[Task]:
From the records below, output exactly the lines running from the line containing "rw [List.countP_eq_length_filter, h2]" through the line containing "-- (the two", and no others.

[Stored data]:
=== Begin Enclosure ===
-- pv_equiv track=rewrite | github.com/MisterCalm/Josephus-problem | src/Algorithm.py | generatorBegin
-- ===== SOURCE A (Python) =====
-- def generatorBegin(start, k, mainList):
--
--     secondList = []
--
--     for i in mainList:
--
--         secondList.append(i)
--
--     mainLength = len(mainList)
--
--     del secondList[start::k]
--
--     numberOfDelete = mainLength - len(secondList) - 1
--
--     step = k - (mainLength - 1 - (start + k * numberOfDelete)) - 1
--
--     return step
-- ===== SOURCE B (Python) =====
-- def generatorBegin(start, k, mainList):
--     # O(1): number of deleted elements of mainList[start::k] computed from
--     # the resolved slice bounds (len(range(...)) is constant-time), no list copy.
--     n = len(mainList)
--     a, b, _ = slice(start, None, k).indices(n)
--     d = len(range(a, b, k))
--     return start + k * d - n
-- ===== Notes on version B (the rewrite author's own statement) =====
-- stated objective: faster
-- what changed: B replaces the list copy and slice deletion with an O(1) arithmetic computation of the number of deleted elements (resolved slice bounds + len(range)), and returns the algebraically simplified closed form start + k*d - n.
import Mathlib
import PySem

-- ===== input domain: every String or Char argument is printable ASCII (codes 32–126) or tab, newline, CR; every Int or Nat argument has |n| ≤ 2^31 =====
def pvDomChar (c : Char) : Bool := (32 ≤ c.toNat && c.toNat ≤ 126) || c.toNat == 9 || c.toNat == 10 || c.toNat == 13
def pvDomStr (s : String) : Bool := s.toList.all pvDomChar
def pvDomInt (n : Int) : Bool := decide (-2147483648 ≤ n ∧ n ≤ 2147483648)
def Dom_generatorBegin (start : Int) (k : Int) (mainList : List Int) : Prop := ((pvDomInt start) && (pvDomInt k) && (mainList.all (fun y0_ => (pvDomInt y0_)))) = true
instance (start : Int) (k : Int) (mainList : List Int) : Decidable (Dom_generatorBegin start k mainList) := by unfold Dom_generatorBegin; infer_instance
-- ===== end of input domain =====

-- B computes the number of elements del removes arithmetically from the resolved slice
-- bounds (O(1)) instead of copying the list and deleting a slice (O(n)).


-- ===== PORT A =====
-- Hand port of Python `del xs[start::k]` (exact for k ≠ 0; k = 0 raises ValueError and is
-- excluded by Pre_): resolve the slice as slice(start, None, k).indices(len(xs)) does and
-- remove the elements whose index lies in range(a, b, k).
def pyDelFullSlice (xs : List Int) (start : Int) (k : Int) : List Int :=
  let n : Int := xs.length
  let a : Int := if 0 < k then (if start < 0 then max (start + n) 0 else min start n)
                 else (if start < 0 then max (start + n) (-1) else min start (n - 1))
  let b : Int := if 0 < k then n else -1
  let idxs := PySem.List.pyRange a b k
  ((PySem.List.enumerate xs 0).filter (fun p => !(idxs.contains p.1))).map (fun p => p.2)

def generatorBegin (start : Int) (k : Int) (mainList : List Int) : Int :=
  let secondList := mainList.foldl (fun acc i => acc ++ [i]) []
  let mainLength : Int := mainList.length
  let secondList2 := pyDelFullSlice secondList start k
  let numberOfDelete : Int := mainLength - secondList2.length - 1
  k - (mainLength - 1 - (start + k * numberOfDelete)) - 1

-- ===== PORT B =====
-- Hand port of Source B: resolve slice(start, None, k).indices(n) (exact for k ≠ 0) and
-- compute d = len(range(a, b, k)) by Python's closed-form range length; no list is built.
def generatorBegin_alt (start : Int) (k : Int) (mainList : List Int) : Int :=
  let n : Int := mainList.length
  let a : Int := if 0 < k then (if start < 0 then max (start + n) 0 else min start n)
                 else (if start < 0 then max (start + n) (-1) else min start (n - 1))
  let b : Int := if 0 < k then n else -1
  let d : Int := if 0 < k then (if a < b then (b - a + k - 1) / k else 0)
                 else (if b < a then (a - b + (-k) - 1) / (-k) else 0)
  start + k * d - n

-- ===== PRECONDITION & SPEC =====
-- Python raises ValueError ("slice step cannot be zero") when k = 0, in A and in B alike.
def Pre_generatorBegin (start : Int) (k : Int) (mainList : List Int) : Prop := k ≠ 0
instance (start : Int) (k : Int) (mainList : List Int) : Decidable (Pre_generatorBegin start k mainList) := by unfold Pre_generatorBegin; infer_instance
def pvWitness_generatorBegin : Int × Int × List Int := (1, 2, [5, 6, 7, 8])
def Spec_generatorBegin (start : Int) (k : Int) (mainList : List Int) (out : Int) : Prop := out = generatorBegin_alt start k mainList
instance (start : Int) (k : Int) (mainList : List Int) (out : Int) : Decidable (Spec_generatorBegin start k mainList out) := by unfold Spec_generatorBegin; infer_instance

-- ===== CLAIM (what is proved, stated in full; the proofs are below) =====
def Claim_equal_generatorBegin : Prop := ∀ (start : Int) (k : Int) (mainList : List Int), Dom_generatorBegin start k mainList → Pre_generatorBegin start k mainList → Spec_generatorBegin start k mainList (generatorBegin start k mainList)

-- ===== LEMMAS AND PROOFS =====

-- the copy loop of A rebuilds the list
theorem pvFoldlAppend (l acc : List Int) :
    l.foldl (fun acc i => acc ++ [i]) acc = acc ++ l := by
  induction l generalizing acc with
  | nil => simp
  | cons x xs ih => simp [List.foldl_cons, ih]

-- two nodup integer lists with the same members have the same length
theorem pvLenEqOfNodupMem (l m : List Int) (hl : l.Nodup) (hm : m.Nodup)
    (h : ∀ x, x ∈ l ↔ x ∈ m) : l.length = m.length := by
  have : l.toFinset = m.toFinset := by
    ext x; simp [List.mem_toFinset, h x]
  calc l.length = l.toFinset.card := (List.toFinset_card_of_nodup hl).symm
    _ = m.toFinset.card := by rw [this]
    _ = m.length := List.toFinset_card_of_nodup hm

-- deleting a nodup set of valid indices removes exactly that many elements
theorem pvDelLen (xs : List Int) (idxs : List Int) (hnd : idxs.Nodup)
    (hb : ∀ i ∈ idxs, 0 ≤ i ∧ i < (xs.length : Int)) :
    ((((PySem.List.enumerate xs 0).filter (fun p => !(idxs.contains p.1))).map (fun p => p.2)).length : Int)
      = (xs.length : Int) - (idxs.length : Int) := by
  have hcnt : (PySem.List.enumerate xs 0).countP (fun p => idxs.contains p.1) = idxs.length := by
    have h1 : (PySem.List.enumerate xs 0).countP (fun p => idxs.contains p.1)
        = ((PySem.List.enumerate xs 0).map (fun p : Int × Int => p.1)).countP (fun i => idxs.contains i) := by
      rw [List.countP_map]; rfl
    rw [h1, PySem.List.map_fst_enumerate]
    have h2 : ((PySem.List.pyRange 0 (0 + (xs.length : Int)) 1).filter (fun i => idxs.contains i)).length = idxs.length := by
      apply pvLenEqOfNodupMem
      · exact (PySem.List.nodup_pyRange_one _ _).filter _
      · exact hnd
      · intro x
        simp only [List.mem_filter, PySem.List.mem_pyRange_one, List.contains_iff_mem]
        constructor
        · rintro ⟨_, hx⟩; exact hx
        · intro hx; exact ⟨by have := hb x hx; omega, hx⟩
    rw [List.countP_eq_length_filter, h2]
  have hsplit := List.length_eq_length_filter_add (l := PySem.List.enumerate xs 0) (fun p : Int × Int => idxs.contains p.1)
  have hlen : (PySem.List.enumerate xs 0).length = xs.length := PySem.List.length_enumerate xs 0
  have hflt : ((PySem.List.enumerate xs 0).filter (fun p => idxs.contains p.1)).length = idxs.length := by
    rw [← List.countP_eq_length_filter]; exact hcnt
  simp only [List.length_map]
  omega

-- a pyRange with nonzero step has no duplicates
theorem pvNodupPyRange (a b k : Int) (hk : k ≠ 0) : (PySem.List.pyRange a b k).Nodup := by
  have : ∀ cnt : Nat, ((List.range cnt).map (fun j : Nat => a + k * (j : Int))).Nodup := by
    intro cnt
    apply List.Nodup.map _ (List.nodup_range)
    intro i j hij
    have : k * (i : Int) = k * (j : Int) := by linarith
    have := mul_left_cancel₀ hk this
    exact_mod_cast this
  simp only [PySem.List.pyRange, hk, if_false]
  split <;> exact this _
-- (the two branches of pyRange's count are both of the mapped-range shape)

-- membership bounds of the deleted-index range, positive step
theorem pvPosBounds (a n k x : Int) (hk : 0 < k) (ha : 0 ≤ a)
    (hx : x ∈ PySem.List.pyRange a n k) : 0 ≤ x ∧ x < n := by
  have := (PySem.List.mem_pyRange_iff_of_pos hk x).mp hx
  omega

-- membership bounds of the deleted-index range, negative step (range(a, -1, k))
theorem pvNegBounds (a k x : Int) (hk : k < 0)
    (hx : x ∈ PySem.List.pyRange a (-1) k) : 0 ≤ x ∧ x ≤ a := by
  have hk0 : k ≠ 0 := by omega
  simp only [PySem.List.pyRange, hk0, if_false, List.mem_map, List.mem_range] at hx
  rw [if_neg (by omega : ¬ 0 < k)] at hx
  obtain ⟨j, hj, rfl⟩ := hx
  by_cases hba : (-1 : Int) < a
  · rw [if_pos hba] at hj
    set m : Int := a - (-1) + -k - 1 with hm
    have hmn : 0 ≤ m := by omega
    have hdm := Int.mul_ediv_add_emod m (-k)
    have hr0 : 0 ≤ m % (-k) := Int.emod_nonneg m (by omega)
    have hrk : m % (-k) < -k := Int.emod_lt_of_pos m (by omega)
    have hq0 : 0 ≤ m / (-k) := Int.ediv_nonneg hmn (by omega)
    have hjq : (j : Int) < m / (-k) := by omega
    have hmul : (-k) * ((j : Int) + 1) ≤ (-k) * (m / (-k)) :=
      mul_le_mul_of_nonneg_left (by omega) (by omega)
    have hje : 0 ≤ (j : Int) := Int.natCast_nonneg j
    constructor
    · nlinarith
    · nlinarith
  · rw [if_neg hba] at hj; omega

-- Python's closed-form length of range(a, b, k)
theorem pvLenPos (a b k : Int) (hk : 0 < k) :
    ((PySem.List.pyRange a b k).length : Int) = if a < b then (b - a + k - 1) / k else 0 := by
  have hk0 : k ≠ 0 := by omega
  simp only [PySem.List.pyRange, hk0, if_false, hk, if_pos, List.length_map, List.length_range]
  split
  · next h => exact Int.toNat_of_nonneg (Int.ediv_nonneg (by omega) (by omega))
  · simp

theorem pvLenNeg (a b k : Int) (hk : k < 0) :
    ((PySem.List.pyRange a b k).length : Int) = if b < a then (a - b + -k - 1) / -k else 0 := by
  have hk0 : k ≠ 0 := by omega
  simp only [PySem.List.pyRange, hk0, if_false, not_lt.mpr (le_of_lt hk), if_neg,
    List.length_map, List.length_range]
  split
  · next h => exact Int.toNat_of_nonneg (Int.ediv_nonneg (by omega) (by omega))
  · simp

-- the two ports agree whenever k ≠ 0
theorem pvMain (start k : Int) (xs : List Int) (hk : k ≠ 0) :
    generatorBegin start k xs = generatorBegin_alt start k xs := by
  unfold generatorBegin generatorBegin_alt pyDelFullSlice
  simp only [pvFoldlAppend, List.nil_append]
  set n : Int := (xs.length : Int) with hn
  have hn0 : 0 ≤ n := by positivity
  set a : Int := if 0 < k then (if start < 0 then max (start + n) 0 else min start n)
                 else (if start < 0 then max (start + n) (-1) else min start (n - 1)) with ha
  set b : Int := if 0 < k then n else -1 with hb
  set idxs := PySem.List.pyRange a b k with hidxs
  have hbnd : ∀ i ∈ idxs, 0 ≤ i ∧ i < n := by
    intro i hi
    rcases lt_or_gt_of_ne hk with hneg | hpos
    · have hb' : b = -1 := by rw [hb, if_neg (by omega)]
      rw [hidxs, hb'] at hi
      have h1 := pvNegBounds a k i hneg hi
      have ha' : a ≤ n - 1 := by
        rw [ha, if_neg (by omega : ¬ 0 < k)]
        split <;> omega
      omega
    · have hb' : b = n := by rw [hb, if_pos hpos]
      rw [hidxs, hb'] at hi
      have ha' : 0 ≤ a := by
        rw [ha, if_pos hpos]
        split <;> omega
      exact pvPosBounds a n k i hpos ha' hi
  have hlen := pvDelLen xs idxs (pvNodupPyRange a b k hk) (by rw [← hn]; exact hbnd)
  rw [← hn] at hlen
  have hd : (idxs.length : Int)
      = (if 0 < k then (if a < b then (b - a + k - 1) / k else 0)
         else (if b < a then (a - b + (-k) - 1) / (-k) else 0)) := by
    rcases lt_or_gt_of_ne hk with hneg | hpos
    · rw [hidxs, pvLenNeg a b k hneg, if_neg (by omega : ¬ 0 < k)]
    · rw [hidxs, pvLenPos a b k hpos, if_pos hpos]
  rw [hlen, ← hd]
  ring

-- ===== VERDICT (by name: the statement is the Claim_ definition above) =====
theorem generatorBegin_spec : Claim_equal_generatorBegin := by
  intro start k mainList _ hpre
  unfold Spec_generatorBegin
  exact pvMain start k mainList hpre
=== End Enclosure ===
[Task solution]:
    rw [List.countP_eq_length_filter, h2]
  have hsplit := List.length_eq_length_filter_add (l := PySem.List.enumerate xs 0) (fun p : Int × Int => idxs.contains p.1)
  have hlen : (PySem.List.enumerate xs 0).length = xs.length := PySem.List.length_enumerate xs 0
  have hflt : ((PySem.List.enumerate xs 0).filter (fun p => idxs.contains p.1)).length = idxs.length := by
    rw [← List.countP_eq_length_filter]; exact hcnt
  simp only [List.length_map]
  omega

-- a pyRange with nonzero step has no duplicates
theorem pvNodupPyRange (a b k : Int) (hk : k ≠ 0) : (PySem.List.pyRange a b k).Nodup := by
  have : ∀ cnt : Nat, ((List.range cnt).map (fun j : Nat => a + k * (j : Int))).Nodup := by
    intro cnt
    apply List.Nodup.map _ (List.nodup_range)
    intro i j hij
    have : k * (i : Int) = k * (j : Int) := by linarith
    have := mul_left_cancel₀ hk this
    exact_mod_cast this
  simp only [PySem.List.pyRange, hk, if_false]
  split <;> exact this _
-- (the two branches of pyRange's count are both of the mapped-range shape)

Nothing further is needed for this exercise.